There were so many falling stars in his eyes, so many fallen. She wondered if any were left in the sky.
“And you,” he said after a long time. “Grant you rest.”
So many fallen stars, so many falling still.
She turned and left the room.
Chapter 8
She had no one to blame but herself, of course; Shalhassan had made that very clear. If the heir to the throne of Cathal chose to come to a place of war, she would have to conduct herself in a manner befitting royalty. There was also the matter of saving face as best one could after the disaster of yesterday.
So all morning and into the afternoon Sharra found herself sitting around a table in the High King’s antechamber as the tedious business of planning the disposition and provisioning of troops was conducted. Her father was there, and Aileron, cool and efficient. Bashrai and Shain, the Captains of the Guard, stood by to register orders and relay them through runners stationed just outside the room.
The other man, the one she watched most closely, was a figure from the shadowy realm of childhood stories. She remembered Marlen her brother pretending to be the Warrior when he was ten years old, pretending to pull the King Spear from the mountainside.
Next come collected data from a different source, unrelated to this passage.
theorem pvDigits_inj : ∀ (n m : Nat), pvDigits n = pvDigits m → n = m := by
  intro n
  induction n using Nat.strong_induction_on with
  | _ n ih =>
    intro m h
    by_cases hn : n < 10 <;> by_cases hm : m < 10
    · rw [pvDigits_lt n hn, pvDigits_lt m hm] at h
      exact digitChar_inj n hn m hm (by simpa using h)
    · rw [pvDigits_lt n hn, pvDigits_ge m hm] at h
      have hlen := congrArg List.length h
      simp at hlen
      exact absurd hlen (pvDigits_ne_nil _)
    · rw [pvDigits_ge n hn, pvDigits_lt m hm] at h
      have hlen := congrArg List.length h
      simp at hlen
      exact absurd hlen (pvDigits_ne_nil _)
    · rw [pvDigits_ge n hn, pvDigits_ge m hm] at h
      have h2 := List.append_inj' h (by simp)
      obtain ⟨h3, h4⟩ := h2
      have hd : n / 10 = m / 10 := ih (n / 10) (Nat.div_lt_self (by omega) (by omega)) _ h3
      have hr : n % 10 = m % 10 :=
        digitChar_inj _ (Nat.mod_lt _ (by omega)) _ (Nat.mod_lt _ (by omega)) (by simpa using h4)
      omega

theorem toStr_inj {i j : Int} (hi : 0 ≤ i) (hj : 0 ≤ j)
    (h : PySem.Int.toStr i = PySem.Int.toStr j) : i = j := by
  have h' := congrArg String.toList h
  rw [PySem.Int.toList_toStr, PySem.Int.toList_toStr] at h'
  unfold PySem.Int.toChars at h'
  rw [if_neg (by omega), if_neg (by omega), toDigits_eq_pvDigits, toDigits_eq_pvDigits] at h'
  have := pvDigits_inj _ _ h'
  omega

def pvKey (i : Int) : String := "items-" ++ PySem.Int.toStr i

theorem pvKey_inj {i j : Int} (hi : 0 ≤ i) (hj : 0 ≤ j) (h : pvKey i = pvKey j) : i = j := by
  unfold pvKey at h
  have h' := congrArg String.toList h
  simp only [String.toList_append] at h'
  exact toStr_inj hi hj (by
    have := List.append_cancel_left h'
    have h2 := congrArg String.ofList this
    simpa [String.ofList_toList] using h2)

def pvGroup (step : Int) (i : Nat) : List Int :=
  PySem.List.pyRange ((i : Int) * step + 1) (((i : Int) + 1) * step + 1) 1

def pvPrefix (step : Int) (g : Nat) : List (String × List Int) :=
  (List.range g).map (fun (i : Nat) => (pvKey ((i : Int) + 1), pvGroup step i))

theorem pvPrefix_succ (step : Int) (g : Nat) :
    pvPrefix step (g + 1) = pvPrefix step g ++ [(pvKey ((g : Int) + 1), pvGroup step g)] := by
  unfold pvPrefix; rw [List.range_succ, List.map_append]; simp

theorem pvKey_not_mem_prefix (step : Int) (g : Nat) :
    pvKey ((g : Int) + 1) ∉ (pvPrefix step g).map Prod.fst := by
  unfold pvPrefix
  simp only [List.map_map, List.mem_map, Function.comp_def]
  rintro ⟨i, hi, h⟩
  have := pvKey_inj (by positivity) (by positivity) h
  simp at hi
  omega

-- list(answer.keys())[-1] on a nonempty dict is its last key
theorem pyGet_last {α : Type} (xs : List α) (x : α) :
    PySem.List.pyGet? (xs ++ [x]) (-1) = some x := by
  have hlen : (xs ++ [x]).length = xs.length + 1 := by simp
  simp only [PySem.List.pyGet?, PySem.List.pyIdx?, hlen]
  rw [if_neg (by omega), if_pos (by push_cast; omega)]
  simp

-- d.getD k dflt on pre ++ [(k, v)] with k not a key of pre is v
theorem getD_append_fresh (pre : List (String × List Int)) (k : String) (v dflt : List Int)
    (hk : k ∉ pre.map Prod.fst) :
    (PySem.Dict.mk (pre ++ [(k, v)]) : PySem.Dict String (List Int)).getD k dflt = v := by
  induction pre with
  | nil => simp [PySem.Dict.getD, PySem.Dict.get?]
  | cons p rest ih =>
    simp only [List.map_cons, List.mem_cons] at hk
    push_neg at hk
    simp only [List.cons_append]
    have : (PySem.Dict.mk ((p :: (rest ++ [(k, v)]))) : PySem.Dict String (List Int)).get? k
        = (PySem.Dict.mk (rest ++ [(k, v)]) : PySem.Dict String (List Int)).get? k := by
      rcases p with ⟨k', v'⟩
      rw [PySem.Dict.get?_mk_cons]
      simp [show k' ≠ k from fun h => hk.1 h.symm]
    simp only [PySem.Dict.getD, this]
    exact ih hk.2

-- inserting at the (fresh-in-pre) last key overwrites the last entry in place
theorem insert_append_fresh (pre : List (String × List Int)) (k : String) (v w : List Int)
    (hk : k ∉ pre.map Prod.fst) :
    (PySem.Dict.mk (pre ++ [(k, v)]) : PySem.Dict String (List Int)).insert k w
      = PySem.Dict.mk (pre ++ [(k, w)]) := by
  have hc : (PySem.Dict.mk (pre ++ [(k, v)]) : PySem.Dict String (List Int)).contains k = true := by
    simp [PySem.Dict.contains]
  simp only [PySem.Dict.insert, hc, if_pos]
  congr 1
  rw [List.map_append]
  congr 1
  · conv_rhs => rw [show pre = List.map id pre by simp]
    apply List.map_congr_left
    intro p hp
    have : p.1 ≠ k := fun h => hk (h ▸ List.mem_map_of_mem hp)
    simp [this]
  · simp

theorem modify_append_fresh (pre : List (String × List Int)) (k : String) (v : List Int)
    (f : List Int → List Int) (hk : k ∉ pre.map Prod.fst) :
    (PySem.Dict.mk (pre ++ [(k, v)]) : PySem.Dict String (List Int)).modify k [] f
      = PySem.Dict.mk (pre ++ [(k, f v)]) := by
  unfold PySem.Dict.modify
  rw [getD_append_fresh pre k v [] hk, insert_append_fresh pre k v (f v) hk]

-- keys of pre ++ [(k,v)]
theorem keys_append (pre : List (String × List Int)) (k : String) (v : List Int) :
    (PySem.Dict.mk (pre ++ [(k, v)]) : PySem.Dict String (List Int)).keys
      = pre.map Prod.fst ++ [k] := by
  simp [PySem.Dict.keys]

theorem fdiv_bounds (stop step : Int) (hstep : 1 ≤ step) :
    (PySem.Int.floordiv stop step) * step ≤ stop ∧ stop < (PySem.Int.floordiv stop step) * step + step := by
  unfold PySem.Int.floordiv
  rw [Int.fdiv_eq_ediv]
  rw [if_pos (Or.inl (by omega : (0:ℤ) ≤ step))]
  have hm := Int.emod_nonneg stop (by omega : step ≠ 0)
  have hl := Int.emod_lt_of_pos stop (by omega : 0 < step)
  have he := Int.ediv_add_emod stop step
  constructor <;> nlinarith

-- one loop iteration with count = 0: a fresh key is appended
theorem loopA_cons_zero (stop step b dic : Int) (d : PySem.Dict String (List Int))
    (hb : b <= stop) (hfresh : d.contains ("items-" ++ PySem.Int.toStr dic) = false) :
    dictCompLoopA stop step (PySem.List.pyRange b (stop + 1) 1) d 0 dic
      = if (1 : Int) = step then
          (if stop - b < step
           then PySem.Dict.mk (d.items ++ [("items-" ++ PySem.Int.toStr dic, [b])])
           else dictCompLoopA stop step (PySem.List.pyRange (b + 1) (stop + 1) 1)
                  (PySem.Dict.mk (d.items ++ [("items-" ++ PySem.Int.toStr dic, [b])])) 0 (dic + 1))
        else dictCompLoopA stop step (PySem.List.pyRange (b + 1) (stop + 1) 1)
               (PySem.Dict.mk (d.items ++ [("items-" ++ PySem.Int.toStr dic, [b])])) 1 (dic + 1) := by
  have hins : d.insert ("items-" ++ PySem.Int.toStr dic) [b]
      = PySem.Dict.mk (d.items ++ [("items-" ++ PySem.Int.toStr dic, [b])]) :=
    PySem.Dict.ext (by rw [PySem.Dict.items_insert_of_not_contains _ _ hfresh])
  rw [PySem.List.pyRange_one_cons (by omega : b < stop + 1)]
  simp only [dictCompLoopA, hins, beq_iff_eq]
  simp

-- one loop iteration with count /= 0: the number is appended to the last bucket
theorem loopA_cons_ne (stop step b count dic : Int) (pre : List (String × List Int))
    (k : String) (v : List Int) (hk : k ∉ pre.map Prod.fst) (hb : b <= stop) (hc : count ≠ 0) :
    dictCompLoopA stop step (PySem.List.pyRange b (stop + 1) 1)
        (PySem.Dict.mk (pre ++ [(k, v)])) count dic
      = if count + 1 = step then
          (if stop - b < step then PySem.Dict.mk (pre ++ [(k, v ++ [b])])
           else dictCompLoopA stop step (PySem.List.pyRange (b + 1) (stop + 1) 1)
                  (PySem.Dict.mk (pre ++ [(k, v ++ [b])])) 0 dic)
        else dictCompLoopA stop step (PySem.List.pyRange (b + 1) (stop + 1) 1)
               (PySem.Dict.mk (pre ++ [(k, v ++ [b])])) (count + 1) dic := by
  rw [PySem.List.pyRange_one_cons (by omega : b < stop + 1)]
  simp only [dictCompLoopA, keys_append, pyGet_last, Option.getD_some,
    modify_append_fresh pre k v _ hk, beq_iff_eq]
  simp [hc]

theorem loopA_nil (stop step count dic : Int) (d : PySem.Dict String (List Int)) :
    dictCompLoopA stop step [] d count dic = d := rfl

-- the inner loop: finishing one full group (count ≥ 1, group a .. a+step-1, a+step-1 ≤ stop)
theorem A_inner (stop step a : Int) (pre : List (String × List Int)) (k : String) (dic : Int)
    (hk : k ∉ pre.map Prod.fst) (hstep : 1 ≤ step) (ha : a + step - 1 ≤ stop) :
    ∀ (j : Nat) (b : Int), b = a + step - 1 - (j : Int) → a < b →
    dictCompLoopA stop step (PySem.List.pyRange b (stop + 1) 1)
        (PySem.Dict.mk (pre ++ [(k, PySem.List.pyRange a b 1)])) (b - a) dic
      = if stop - (a + step - 1) < step
        then PySem.Dict.mk (pre ++ [(k, PySem.List.pyRange a (a + step) 1)])
        else dictCompLoopA stop step (PySem.List.pyRange (a + step) (stop + 1) 1)
              (PySem.Dict.mk (pre ++ [(k, PySem.List.pyRange a (a + step) 1)])) 0 dic := by
  intro j
  induction j with
  | zero =>
    intro b hb hab
    have hb' : b = a + step - 1 := by push_cast at hb; omega
    rw [loopA_cons_ne stop step b (b - a) dic pre k _ hk (by omega) (by omega)]
    rw [if_pos (by omega : b - a + 1 = step)]
    rw [← PySem.List.pyRange_one_succ_right (by omega : a ≤ b)]
    have h1 : b + 1 = a + step := by omega
    have h2 : stop - b < step ↔ stop - (a + step - 1) < step := by omega
    by_cases hbr : stop - (a + step - 1) < step
    · rw [if_pos (h2.mpr hbr), if_pos hbr, h1]
    · rw [if_neg (fun hx => hbr (h2.mp hx)), if_neg hbr, h1]
  | succ j ih =>
    intro b hb hab
    have hblt : b < a + step - 1 := by push_cast at hb; omega
    rw [loopA_cons_ne stop step b (b - a) dic pre k _ hk (by omega) (by omega)]
    rw [if_neg (by omega : ¬ b - a + 1 = step)]
    rw [← PySem.List.pyRange_one_succ_right (by omega : a ≤ b)]
    have hrec := ih (b + 1) (by push_cast at hb ⊢; omega) (by omega)
    rw [show b - a + 1 = b + 1 - a by ring]
    exact hrec


-- the tail case: the current group can never be completed before stop (stop - a < step)
theorem A_tail (stop step a : Int) (pre : List (String × List Int)) (k : String) (dic : Int)
    (hk : k ∉ pre.map Prod.fst) (hstep : 1 ≤ step) (h : stop - a < step) :
    ∀ (j : Nat) (b : Int), b = stop + 1 - (j : Int) → a < b → b ≤ stop + 1 →
    dictCompLoopA stop step (PySem.List.pyRange b (stop + 1) 1)
        (PySem.Dict.mk (pre ++ [(k, PySem.List.pyRange a b 1)])) (b - a) dic
      = PySem.Dict.mk (pre ++ [(k, PySem.List.pyRange a (stop + 1) 1)]) := by
  intro j
  induction j with
  | zero =>
    intro b hb hab hble
    have hb' : b = stop + 1 := by push_cast at hb; omega
    rw [hb', PySem.List.pyRange_one_eq_nil (by omega : stop + 1 ≤ stop + 1), loopA_nil]
  | succ j ih =>
    intro b hb hab hble
    have hbs : b ≤ stop := by push_cast at hb; omega
    rw [loopA_cons_ne stop step b (b - a) dic pre k _ hk hbs (by omega)]
    rw [← PySem.List.pyRange_one_succ_right (by omega : a ≤ b)]
    by_cases hcs : b - a + 1 = step
    · -- the group completes exactly at stop: the loop breaks, returning the same dict
      have hbstop : b = stop := by omega
      rw [if_pos hcs, if_pos (by omega : stop - b < step), hbstop]
    · rw [if_neg hcs]
      have hrec := ih (b + 1) (by push_cast at hb ⊢; omega) (by omega) (by omega)
      rw [show b - a + 1 = b + 1 - a by ring]
      exact hrec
And now Marlen was five years dead and beside her stood Arthur Pendragon, giving counsel in a deep, clear voice, favouring her with a glance and a gentle smile now and again. But his eyes didn’t smile; she had never seen eyes like his, not even those of Brendel, the lios alfar.
It continued through the afternoon. They ate over the map and the innumerable charts Aileron had prepared. It was necessary, she understood, but it seemed pointless, somehow, at the same time. There was not going to be a true war while the winter lasted. Rakoth was making this winter-in-summ
er, but they didn’t know how and so they couldn’t do anything to stop it. The Unraveller didn’t need to risk battle, he wasn’t going to. He was going to freeze them to death, or starve them, when the stored food ran out. Already it had begun: the elderly and the children, first victims always, were starting to die in Cathal and Brennin and on the Plain.
Against that brutal reality, what good were abstract plans to use chariots as barricades if Paras Derval were attacked?
She didn’t say it, though. She was quiet and listened and, about midafternoon, had been silent so long they forgot about her, and she made her escape and went in search of Kim.
It was Gorlaes, the omniscient Chancellor, who directed her. She went to get a cloak from her chambers and noticed that the white one had already been trimmed to her size. Expressionlessly she put it on and, climbing all the stairs, came out on a turret, high above everything else. Kim was standing there, in furred cloak and gloves but unhooded, her startling white hair whipping into her eyes. To the north, a long line of clouds lay along the horizon and a north wind was blowing.
“Storm coming,” Sharra said, leaning on the parapet beside the other woman.
“Among other things.” Kim managed a smile but her eyes were red.
“Tell me,” Sharra said. And listened as it came out like a pent-up flood. The dream. The dead King and the undead son. The children slain and Jennifer shattered in Starkadh. The one thing unforeseen: Guinevere. Love betrayed. Grief at the heart of it, the heart of everything.
Cold in the high wind they stood when the story ended. Cold and silent, facing the bitter north. Neither wept; it was wind that laid freezing tears on their cheeks. The sun slid low in the west. Ahead of them the clouds were thick on the horizon.
“Is he here?” Sharra asked. “The other one? The third?”
“I don’t know. She said he wasn’t.”
“Where is she now?”
“In the Temple, with Jaelle.”
Silence again, save for the wind. As it happened, though for very different reasons, the thoughts of both of them were away to the east and north where a fair-haired Prince was riding at the head of thirty men.